Another argument in favor of vaccines is that vaccine dosage and administration are standardized, whereas infections come with more variables and produce a wider range of reactions, researchers say.

“In the absence of studies demonstrating the level of protection from previous infection and detailing what happens over time, I think that you will not see these cases being accepted as immunity,” said epidemiologist Michael Osterholm, director of the Center for Infectious Disease Research and Policy at the University of Minnesota.

In Wichita, Kan., about 2,000 workers for Spirit AeroSystems Holdings Inc., a manufacturer of airplane components, face firing if they don’t get vaccinated before the Dec. 8 deadline set by the White House for employees of government contractors, said union representative Bobby Crawford. He said about 10% of them had previous Covid-19 infections.

“If you have the antibodies and natural immunity, there’s no reason to enforce the mandate for those people,” said Mr. Crawford, a cancer survivor who said he’s vaccinated.

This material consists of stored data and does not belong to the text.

-- ===== PORT B =====
def generate_matmul_dimension_combinations_alt (max_tiles : Int) : List (List Int × List Int) :=
  (PySem.List.pyRange 1 (max_tiles + 1)).foldl (fun acc m =>
    (PySem.List.pyRange 1 (PySem.Int.floordiv max_tiles m + 1)).foldl (fun acc k =>
      let n_limit := min (PySem.Int.floordiv max_tiles k) (PySem.Int.floordiv max_tiles m)
      (PySem.List.pyRange 1 (n_limit + 1)).foldl (fun acc n =>
        acc ++ [([m * 32, k * 32], [k * 32, n * 32])]) acc) acc) []

-- ===== PRECONDITION & SPEC =====
def Spec_generate_matmul_dimension_combinations (max_tiles : Int) (out : List (List Int × List Int)) : Prop := out = generate_matmul_dimension_combinations_alt max_tiles
instance (max_tiles : Int) (out : List (List Int × List Int)) : Decidable (Spec_generate_matmul_dimension_combinations max_tiles out) := by unfold Spec_generate_matmul_dimension_combinations; infer_instance

-- ===== CLAIM (what is proved, stated in full; the proofs are below) =====
def Claim_equal_generate_matmul_dimension_combinations : Prop := ∀ (max_tiles : Int), Dom_generate_matmul_dimension_combinations max_tiles → Spec_generate_matmul_dimension_combinations max_tiles (generate_matmul_dimension_combinations max_tiles)

-- ===== LEMMAS AND PROOFS =====

-- abbreviations used only by the proofs
def pvR (n : Int) : List Int := PySem.List.pyRange 1 (n + 1)
def pvFD (a b : Int) : Int := PySem.Int.floordiv a b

A Spirit AeroSystems spokeswoman said that employee health and safety is a top concern and that the company is complying with Mr. Biden’s order.

Jonathan Isaac, a power forward for the Orlando Magic who is among NBA players seeking to have prior infection recognized alongside vaccination, has said he is uncomfortable getting the vaccine because of a possible adverse reaction. He said he believed vaccines should be a choice between doctor and patient.

“That these policies ignore natural immunity already suggests an unscientific approach to their formation,” Mr. Isaac said in a text message.

The league hasn’t imposed a vaccine mandate, but has said it would abide by local restrictions on unvaccinated people in public places such as sports venues. That means players can’t play in some cities with vaccination mandates in place including New York and San Francisco.

Some health experts say disregarding immunity from prior infection when some research shows it to be durable is damaging the credibility of public-health authorities and hardening vaccine hesitancy among holdouts.

“We have precious few levers to pull in public health,” said Marty Makary, a cancer surgeon and health-policy expert at Johns Hopkins University who has been critical of vaccine mandates and urged caution in vaccinating children. “When we use vaccination as a hammer and say it’s the only way to be protected, it has bad outcomes.”